__Exercise requirements__: Below are the records; output them exactly from the first line through the line with "if not runs", stopping there.
[Supplied information — start]
-- pv_equiv track=rewrite | github.com/Studio-tyx/EdgeRuler | edgeruler/evaluation/set_up.py | get_triggered_time
-- ===== SOURCE A (Python) =====
-- def get_triggered_time(data, target):
--     times = []
--     former = True
--     for line in data:
--         if former is False and line[1] >= target:
--             times.append(line[0])
--         if line[1] >= target:
--             former = True
--         else:
--             former = False
--     return times
-- ===== SOURCE B (Python) =====
-- def get_triggered_time(data, target):
--     # Stage 1: run-length encode the above/below-threshold signal,
--     # remembering each run's first timestamp.
--     runs = []
--     for time, value in data:
--         above = value >= target
--         if not runs or runs[-1][0] != above:
--             runs.append((above, time))
--     # Stage 2: the first timestamp of every above-run, except the run
--     # that starts the data (a leading above-run is not a rising edge).
--     return [time for above, time in runs[1:] if above]
-- ===== Notes on version B (the rewrite author's own statement) =====
-- stated objective: alternative
-- what changed: Replaced the per-element 'former' state-flag loop with two staged passes: pass 1 run-length encodes the above/below signal into runs of (flag, first timestamp), pass 2 selects the first timestamp of every above-run except the one starting the data.
import Mathlib
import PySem

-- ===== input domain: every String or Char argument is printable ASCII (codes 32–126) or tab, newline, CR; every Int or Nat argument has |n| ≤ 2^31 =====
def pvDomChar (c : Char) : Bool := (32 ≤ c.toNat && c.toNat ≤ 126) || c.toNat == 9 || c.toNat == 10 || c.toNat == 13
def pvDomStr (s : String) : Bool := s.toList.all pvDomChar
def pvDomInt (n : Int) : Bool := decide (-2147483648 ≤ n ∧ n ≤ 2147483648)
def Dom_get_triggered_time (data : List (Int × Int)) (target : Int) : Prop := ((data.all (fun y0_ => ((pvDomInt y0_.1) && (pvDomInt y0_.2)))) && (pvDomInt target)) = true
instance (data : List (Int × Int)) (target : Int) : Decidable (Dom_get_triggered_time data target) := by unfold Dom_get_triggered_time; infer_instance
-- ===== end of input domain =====

-- B replaces A's per-element 'former' state-flag loop by two staged passes: run-length
-- encode the above/below signal (keeping each run's first timestamp), then select the
-- first timestamp of every above-run except the run that starts the data.

-- ===== PORT A =====
-- A's loop over data carrying (times, former); appends line[0] when former=false ∧ line[1] ≥ target
def pvLoopA (target : Int) : List (Int × Int) → Bool → List Int → List Int
  | [], _, times => times
  | line :: rest, former, times =>
      pvLoopA target rest (decide (line.2 ≥ target))
        (if former = false ∧ line.2 ≥ target then times ++ [line.1] else times)

def get_triggered_time (data : List (Int × Int)) (target : Int) : List Int :=
  pvLoopA target data true []

-- ===== PORT B =====
-- Stage 1 of Source B: the fold building 'runs', appending (above, time) when runs is empty
-- or the last run's flag differs
def pvRunsFold (target : Int) (data : List (Int × Int)) : List (Bool × Int) :=
  data.foldl
    (fun runs p =>
      let above := decide (p.2 ≥ target)
      if (runs.getLast?.map Prod.fst) ≠ some above then runs ++ [(above, p.1)] else runs)
    []

-- Stage 2 of Source B: the comprehension over runs[1:] keeping times of above-runs
def get_triggered_time_alt (data : List (Int × Int)) (target : Int) : List Int :=
  ((pvRunsFold target data).drop 1).filterMap
    (fun r => if r.1 then some r.2 else none)

-- ===== PRECONDITION & SPEC =====
def Spec_get_triggered_time (data : List (Int × Int)) (target : Int) (out : List Int) : Prop := out = get_triggered_time_alt data target
instance (data : List (Int × Int)) (target : Int) (out : List Int) : Decidable (Spec_get_triggered_time data target out) := by unfold Spec_get_triggered_time; infer_instance

-- ===== CLAIM (what is proved, stated in full; the proofs are below) =====
def Claim_equal_get_triggered_time : Prop := ∀ (data : List (Int × Int)) (target : Int), Dom_get_triggered_time data target → Spec_get_triggered_time data target (get_triggered_time data target)

-- ===== LEMMAS AND PROOFS =====

-- A's loop output without the accumulator
def pvF (target : Int) : List (Int × Int) → Bool → List Int
  | [], _ => []
  | line :: rest, former =>
      (if former = false ∧ line.2 ≥ target then [line.1] else []) ++
        pvF target rest (decide (line.2 ≥ target))

theorem pvLoopA_eq (target : Int) (xs : List (Int × Int)) :
    ∀ former times, pvLoopA target xs former times = times ++ pvF target xs former := by
  induction xs with
  | nil => intro f t; simp [pvLoopA, pvF]
  | cons x rest ih =>
      intro f t
      simp only [pvLoopA, pvF, ih]
      split_ifs <;> simp

-- recursive characterisation of the RLE pass, carrying the previous run's flag
def pvRunsRec (target : Int) : Option Bool → List (Int × Int) → List (Bool × Int)
  | _, [] => []
  | prev, p :: rest =>
      let above := decide (p.2 ≥ target)
      if prev ≠ some above then (above, p.1) :: pvRunsRec target (some above) rest
      else pvRunsRec target (some above) rest

theorem pvRunsFold_eq (target : Int) (xs : List (Int × Int)) :
    ∀ acc, List.foldl
      (fun runs p =>
        let above := decide (p.2 ≥ target)
        if (runs.getLast?.map Prod.fst) ≠ some above then runs ++ [(above, p.1)] else runs)
      acc xs = acc ++ pvRunsRec target (acc.getLast?.map Prod.fst) xs := by
  induction xs with
  | nil => intro acc; simp [pvRunsRec]
  | cons p rest ih =>
      intro acc
      simp only [List.foldl_cons, pvRunsRec]
      by_cases h : (acc.getLast?.map Prod.fst) = some (decide (p.2 ≥ target))
      · rw [if_neg (by simp [h]), if_neg (by simp [h]), ih, h]
      · rw [if_pos h, if_pos h, ih]
        simp [List.getLast?_append]

def pvPick (rs : List (Bool × Int)) : List Int :=
  rs.filterMap (fun r => if r.1 then some r.2 else none)

-- A's residual loop equals picking above-runs from the RLE with previous flag = former
theorem pvF_runs (target : Int) (xs : List (Int × Int)) :
    ∀ b : Bool, pvF target xs b = pvPick (pvRunsRec target (some b) xs) := by
  induction xs with
  | nil => intro b; simp [pvF, pvRunsRec, pvPick]
  | cons p rest ih =>
      intro b
      simp only [pvF, pvRunsRec]
      by_cases ha : p.2 ≥ target
      · cases b with
        | false => simp [pvPick, ha, ih]
        | true => simp [pvPick, ha, ih]
      · cases b with
        | false => simp [pvPick, ha, ih]
        | true => simp [pvPick, ha, ih]

-- dropping the first run of the prev-free RLE = RLE with phantom previous 'above' flag, under pick
theorem pvDrop_runs (target : Int) (xs : List (Int × Int)) :
    pvPick ((pvRunsRec target none xs).drop 1) = pvPick (pvRunsRec target (some true) xs) := by
  cases xs with
  | nil => simp [pvRunsRec]
  | cons p rest =>
      simp only [pvRunsRec]
      by_cases ha : p.2 ≥ target
      · simp [ha]
      · simp [pvPick, ha]

-- ===== VERDICT (by name: the statement is the Claim_ definition above) =====
theorem get_triggered_time_spec : Claim_equal_get_triggered_time := by
  intro data target _
  unfold Spec_get_triggered_time get_triggered_time get_triggered_time_alt pvRunsFold
  rw [pvLoopA_eq, pvRunsFold_eq]
  simp only [List.nil_append, List.getLast?_nil, Option.map_none]
  rw [pvF_runs]
  exact (pvDrop_runs target data).symm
[Supplied information — finish]
__Solution below__:
-- pv_equiv track=rewrite | github.com/Studio-tyx/EdgeRuler | edgeruler/evaluation/set_up.py | get_triggered_time
-- ===== SOURCE A (Python) =====
-- def get_triggered_time(data, target):
--     times = []
--     former = True
--     for line in data:
--         if former is False and line[1] >= target:
--             times.append(line[0])
--         if line[1] >= target:
--             former = True
--         else:
--             former = False
--     return times
-- ===== SOURCE B (Python) =====
-- def get_triggered_time(data, target):
--     # Stage 1: run-length encode the above/below-threshold signal,
--     # remembering each run's first timestamp.
--     runs = []
--     for time, value in data:
--         above = value >= target
--         if not runs or runs[-1][0] != above:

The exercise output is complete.